The air here is so humid and hot that propellers warp, and the glue holding them together disintegrates, while canvas simply rots right off the wings of airplanes. Engines and windshields become clogged with smashed insects; steel parts quickly rust. In fact, Lieutenant Cutler is forced to crash-land his malfunctioning plane in the delta in December, becoming a prisoner of the the Königsberg’s crew. (Later seen in a German POW camp, his ultimate fate — just like his earlier life — is unknown.) Two Sopwith seaplanes arrive in the new year, but quickly find themselves dodging rifle fire because they too cannot gain more than a few hundred feet of altitude in the local weather conditions.
For Colonel Paul von Lettow-Vorbeck, the guerrilla commander of the Kaiser’s East African Schutztruppen who has just won a spectacular victory at Tanga five days ago, the Königsberg soon becomes an unwelcome responsibility. In December, he respectfully asks Looff to turn over his disciplined crew for his operations in the bush, sparing the need to resupply them here. The captain sends all of his marines, but insists on maintaining a crew of 250 sailors aboard his ship.
The blockade will continue until next Summer, ending only when Britain can find a boat designed to fight with big guns in river shallows.
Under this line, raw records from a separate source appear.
-- pv_equiv track=rewrite | github.com/owenhowell20/Induced-and-Restriction-Representations-for-ML | represenations_opps.py | compute_tensor_SO3_l_fold
-- ===== SOURCE A (Python) =====
-- def compute_tensor_SO3( l1 , l2 ):
--     l1 = int(l1)
--     l2 = int(l2)
--     rep_out = {}
--
--     for i in range(  abs( l1 - l2 ) , l1 + l2  + 1  ):
--         rep_out[i] = 1
--
--     return rep_out
--
-- def compute_tensor_SO3_l_fold( rep_dict , l ):
--     if l==0:
--         return rep_dict
--
--     rep_out = {}
--
--     for k2 in rep_dict.keys():
--
--         multplicity = int( rep_dict[ k2 ] )
--
--         ### if non-zero, contains one copy of each SO(2) irr
--         if ( multplicity != 0 ):
--
--             tp = compute_tensor_SO3( l , k2 )
--
--             for out in tp.keys():
--
--                 try:
--                     rep_out[out] = rep_out[out] + int(multplicity)*int(tp[out])
--
--                 except:
--
--                     rep_out[out] = int(multplicity)*int(tp[out])
--
--     return rep_out
-- ===== SOURCE B (Python) =====
-- def compute_tensor_SO3_l_fold(rep_dict, l):
--     if l == 0:
--         return rep_dict
--     # nonzero entries as half-open weighted intervals [a, b) of output irreps
--     triples = [(abs(l - int(k2)), l + int(k2) + 1, int(m))
--                for k2, m in rep_dict.items() if int(m) != 0]
--     # output keys in first-occurrence order over the concatenated ranges
--     keys = []
--     seen = set()
--     for a, b, _ in triples:
--         for x in range(a, b):
--             if x not in seen:
--                 seen.add(x)
--                 keys.append(x)
--     # multiplicity of key x: closed-form sum over the intervals covering x
--     return {x: sum(m for a, b, m in triples if a <= x < b) for x in keys}
-- ===== Notes on version B (the rewrite author's own statement) =====
-- stated objective: alternative
-- what changed: A builds the output dict incrementally (a helper all-ones dict per entry, try/except accumulation); B instead collects the output keys once by a seen-set first-occurrence scan over the intervals and computes each key's multiplicity by a closed-form sum over the intervals covering it, building the result dict in a single comprehension.
import Mathlib
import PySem

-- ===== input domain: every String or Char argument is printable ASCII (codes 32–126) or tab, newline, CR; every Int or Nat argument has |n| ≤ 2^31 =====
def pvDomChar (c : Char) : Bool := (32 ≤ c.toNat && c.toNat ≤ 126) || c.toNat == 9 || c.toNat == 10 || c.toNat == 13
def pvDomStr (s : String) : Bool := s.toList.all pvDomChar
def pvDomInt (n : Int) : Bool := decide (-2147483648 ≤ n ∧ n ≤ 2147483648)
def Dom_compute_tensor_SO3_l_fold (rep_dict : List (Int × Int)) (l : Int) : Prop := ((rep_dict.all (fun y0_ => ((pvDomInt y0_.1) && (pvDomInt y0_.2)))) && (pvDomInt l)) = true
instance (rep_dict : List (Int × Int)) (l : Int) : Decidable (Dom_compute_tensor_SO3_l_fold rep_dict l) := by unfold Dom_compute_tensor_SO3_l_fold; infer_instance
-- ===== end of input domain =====

-- B replaces A's incremental output dict (helper dicts of ones, try/except accumulation) by a
-- first-occurrence key scan plus a closed-form multiplicity sum per key (objective: alternative).

-- ===== PORT A =====
-- helper: compute_tensor_SO3(l1, l2) — dict {i: 1 for i in range(abs(l1-l2), l1+l2+1)}
def compute_tensor_SO3 (l1 l2 : Int) : PySem.Dict Int Int :=
  (PySem.List.pyRange (|l1 - l2|) (l1 + l2 + 1) 1).foldl
    (fun rep_out i => rep_out.insert i 1) PySem.Dict.empty

def compute_tensor_SO3_l_fold (rep_dict : List (Int × Int)) (l : Int) : List (Int × Int) :=
  let d := PySem.Dict.ofList rep_dict
  if l = 0 then d.items
  else
    (d.keys.foldl (fun rep_out k2 =>
        let m := d.getD k2 0
        if m ≠ 0 then
          (compute_tensor_SO3 l k2).items.foldl (fun acc p =>
            -- try: rep_out[out] += m*tp[out]  except: rep_out[out] = m*tp[out]
            match acc.get? p.1 with
            | some old => acc.insert p.1 (old + m * p.2)
            | none     => acc.insert p.1 (m * p.2)) rep_out
        else rep_out)
      PySem.Dict.empty).items

-- ===== PORT B =====
def compute_tensor_SO3_l_fold_alt (rep_dict : List (Int × Int)) (l : Int) : List (Int × Int) :=
  let d := PySem.Dict.ofList rep_dict
  if l = 0 then d.items
  else
    -- nonzero entries as half-open weighted intervals [a, b)
    let triples : List (Int × Int × Int) :=
      d.items.filterMap (fun p => if p.2 ≠ 0 then some (|l - p.1|, l + p.1 + 1, p.2) else none)
    -- output keys in first-occurrence order over the concatenated ranges (seen-set dedup)
    let keys : PySem.Set Int :=
      triples.foldl (fun s t => (PySem.List.pyRange t.1 t.2.1 1).foldl PySem.Set.add s)
        PySem.Set.empty
    -- multiplicity of key x: closed-form sum over the intervals covering x
    keys.map (fun x =>
      (x, triples.foldl (fun acc t => acc + (if t.1 ≤ x ∧ x < t.2.1 then t.2.2 else 0)) 0))

-- ===== PRECONDITION & SPEC =====
def Spec_compute_tensor_SO3_l_fold (rep_dict : List (Int × Int)) (l : Int) (out : List (Int × Int)) : Prop := out = compute_tensor_SO3_l_fold_alt rep_dict l
instance (rep_dict : List (Int × Int)) (l : Int) (out : List (Int × Int)) : Decidable (Spec_compute_tensor_SO3_l_fold rep_dict l out) := by unfold Spec_compute_tensor_SO3_l_fold; infer_instance

-- ===== CLAIM (what is proved, stated in full; the proofs are below) =====
def Claim_equal_compute_tensor_SO3_l_fold : Prop := ∀ (rep_dict : List (Int × Int)) (l : Int), Dom_compute_tensor_SO3_l_fold rep_dict l → Spec_compute_tensor_SO3_l_fold rep_dict l (compute_tensor_SO3_l_fold rep_dict l)

-- ===== LEMMAS AND PROOFS =====

-- the helper dict is the range with value 1 everywhere
theorem tp_items (l k2 : Int) :
    (compute_tensor_SO3 l k2).items
      = (PySem.List.pyRange (|l - k2|) (l + k2 + 1) 1).map (fun i => (i, (1 : Int))) := by
  unfold compute_tensor_SO3
  have h := PySem.Dict.items_foldl_insert_fresh
      (PySem.List.pyRange (|l - k2|) (l + k2 + 1) 1) (fun i => i) (fun _ => (1 : Int))
      PySem.Dict.empty
      (fun a _ => PySem.Dict.contains_empty a)
      (by simpa using PySem.List.nodup_pyRange_one (|l - k2|) (l + k2 + 1))
  simpa using h

-- A's try/except update is d[x] = d.get(x, 0) + w
theorem step_modify (w : Int) (d : PySem.Dict Int Int) (x : Int) :
    (match d.get? x with
     | some old => d.insert x (old + w)
     | none     => d.insert x w) = d.modify x 0 (· + w) := by
  unfold PySem.Dict.modify
  cases h : d.get? x with
  | some old => simp [PySem.Dict.getD_eq_get?_getD, h]
  | none => simp [PySem.Dict.getD_eq_get?_getD, h]

-- A's inner loop over the helper dict is a weighted-counter loop over the range
theorem inner_eq (m : Int) (r : List Int) (d : PySem.Dict Int Int) :
    (r.map (fun i => (i, (1 : Int)))).foldl (fun acc p =>
        match acc.get? p.1 with
        | some old => acc.insert p.1 (old + m * p.2)
        | none     => acc.insert p.1 (m * p.2)) d
      = r.foldl (fun acc x => acc.modify x 0 (· + m)) d := by
  rw [List.foldl_map]
  apply PySem.List.foldl_congr_mem
  intro acc x _
  simpa [mul_one] using step_modify m acc x

theorem count_pyRange (a b v : Int) :
    ((PySem.List.pyRange a b 1).count v : Int) = if a ≤ v ∧ v < b then 1 else 0 := by
  by_cases h : v ∈ PySem.List.pyRange a b 1
  · rw [List.count_eq_one_of_mem (PySem.List.nodup_pyRange_one a b) h]
    simp [PySem.List.mem_pyRange_one.mp h]
  · rw [List.count_eq_zero_of_not_mem h]
    simp [PySem.List.mem_pyRange_one.not.mp h]

theorem getD_inner (m : Int) (r : List Int) (d : PySem.Dict Int Int) (v : Int) :
    (r.foldl (fun acc x => acc.modify x 0 (· + m)) d).getD v 0
      = d.getD v 0 + m * r.count v := by
  induction r generalizing d with
  | nil => simp
  | cons x xs ih =>
    rw [List.foldl_cons, ih, PySem.Dict.getD_modify, List.count_cons]
    push_cast
    by_cases hv : v = x
    · simp [hv]; ring
    · simp [hv]; tauto

-- the weight key x receives from one interval
def pvWeight (x : Int) (t : Int × Int × Int) : Int :=
  if t.1 ≤ x ∧ x < t.2.1 then t.2.2 else 0

-- the outer accumulation over all intervals, A's shape
def pvOuter (E : List (Int × Int × Int)) (d : PySem.Dict Int Int) : PySem.Dict Int Int :=
  E.foldl (fun rep t =>
    (PySem.List.pyRange t.1 t.2.1 1).foldl (fun acc x => acc.modify x 0 (· + t.2.2)) rep) d

theorem keys_pvOuter (E : List (Int × Int × Int)) (d : PySem.Dict Int Int) :
    (pvOuter E d).keys
      = E.foldl (fun s t => (PySem.List.pyRange t.1 t.2.1 1).foldl PySem.Set.add s) d.keys := by
  induction E generalizing d with
  | nil => rfl
  | cons t E ih =>
    unfold pvOuter at *
    rw [List.foldl_cons, List.foldl_cons, ih]
    congr 1
    simpa [PySem.Set.update] using
      PySem.Dict.keys_foldl_modify (PySem.List.pyRange t.1 t.2.1 1) 0
        (fun _ _ => (· + t.2.2)) d

theorem nodup_keys_pvOuter (E : List (Int × Int × Int)) (d : PySem.Dict Int Int)
    (h : d.keys.Nodup) : (pvOuter E d).keys.Nodup := by
  induction E generalizing d with
  | nil => exact h
  | cons t E ih =>
    unfold pvOuter at *
    rw [List.foldl_cons]
    exact ih _ (PySem.Dict.nodup_keys_foldl_modify_key
      (PySem.List.pyRange t.1 t.2.1 1) (fun x => x) 0 (fun _ _ => (· + t.2.2)) d h)

theorem getD_pvOuter (E : List (Int × Int × Int)) (d : PySem.Dict Int Int) (v : Int) :
    (pvOuter E d).getD v 0 = d.getD v 0 + (E.map (pvWeight v)).sum := by
  induction E generalizing d with
  | nil => simp [pvOuter]
  | cons t E ih =>
    unfold pvOuter at *
    rw [List.foldl_cons, ih, getD_inner]
    rw [List.map_cons, List.sum_cons]
    have : t.2.2 * ((PySem.List.pyRange t.1 t.2.1 1).count v : Int) = pvWeight v t := by
      rw [count_pyRange]
      unfold pvWeight
      split_ifs <;> ring
    rw [this]; ring

-- ===== VERDICT (by name: the statement is the Claim_ definition above) =====
theorem compute_tensor_SO3_l_fold_spec : Claim_equal_compute_tensor_SO3_l_fold := by
  intro rep_dict l _
  unfold Spec_compute_tensor_SO3_l_fold
  unfold compute_tensor_SO3_l_fold compute_tensor_SO3_l_fold_alt
  set d := PySem.Dict.ofList rep_dict with hd
  by_cases hl : l = 0
  · simp [hl]
  · simp only [hl, if_false]
    -- step 1: A's fold over keys with getD-lookups = pvOuter over the filtered triples
    have hkeysmap : d.keys = d.items.map Prod.fst := rfl
    have hnd : d.keys.Nodup := PySem.Dict.nodup_keys_ofList rep_dict
    have hA :
        d.keys.foldl (fun rep_out k2 =>
          let m := d.getD k2 0
          if m ≠ 0 then
            (compute_tensor_SO3 l k2).items.foldl (fun acc p =>
              match acc.get? p.1 with
              | some old => acc.insert p.1 (old + m * p.2)
              | none     => acc.insert p.1 (m * p.2)) rep_out
          else rep_out) PySem.Dict.empty
        = pvOuter (d.items.filterMap (fun p =>
            if p.2 ≠ 0 then some (|l - p.1|, l + p.1 + 1, p.2) else none)) PySem.Dict.empty := by
      rw [hkeysmap, List.foldl_map]
      unfold pvOuter
      rw [List.foldl_filterMap]
      apply PySem.List.foldl_congr_mem
      intro acc p hp
      have hval : d.getD p.1 0 = p.2 :=
        PySem.Dict.getD_of_mem_items d (by exact hp) hnd 0
      by_cases hz : p.2 = 0
      · simp [hval, hz]
      · simp only [hval, hz, if_pos, ne_eq, not_false_iff]
        rw [tp_items, inner_eq]
    rw [hA]
    -- step 2: items of pvOuter = keys paired with the closed-form sums
    set E := d.items.filterMap (fun p =>
      if p.2 ≠ 0 then some (|l - p.1|, l + p.1 + 1, p.2) else none) with hE
    have hndE : (pvOuter E PySem.Dict.empty).keys.Nodup :=
      nodup_keys_pvOuter E PySem.Dict.empty (by simp [PySem.Dict.keys_empty])
    rw [PySem.Dict.items_eq_map_keys _ hndE 0, keys_pvOuter]
    simp only [PySem.Dict.keys_empty]
    apply List.map_congr_left
    intro x _
    rw [getD_pvOuter, PySem.Dict.getD_empty, zero_add, PySem.List.foldl_add, zero_add]
    rfl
There is one more cruiser fleet for which the Admiralty must account: operating off the coast of Chile, the East Asia Squadron remains at large, but it is only a matter of time before the British Navy has its rematch with Vice Admiral Maximilian von Spee. By then, wartime insurance rates have already plummeted, restoring enough confidence that the New York and London bond markets have reopened.
Even before the first shots were fired in anger, the diplomatic crisis of July 1914 was accompanied by a worldwide capital crisis. None of the big financial houses on either side of the Atlantic wanted war, nor had any of them hedged their investments for its outbreak. Indeed, the infant ‘dismal science’ of economics had forecast a new century of peace, while the common wisdom of investors was that international financial markets would prevent national leaders from going to war. Those illusions are all shattered now, and governments desperately need their domestic financial markets to return if they are to fight the long, total war that nobody wanted.
The Admiralty is relieved to expunge the string of embarrassments that it has suffered to its command of the high seas lately, but the U-boat threat will emerge next year in place of the Cruiser War — and in the fullness of time, submarines and mines will far exceed the damage inflicted on British commerce by the Kaiser’s surface fleet. In contrast, the highly-public defeat of Wilhelm’s proud cruiser captains becomes a net benefit to his enemies, for as long as the high seas beyond Europe remained a battlezone the entire world hesitated to do business.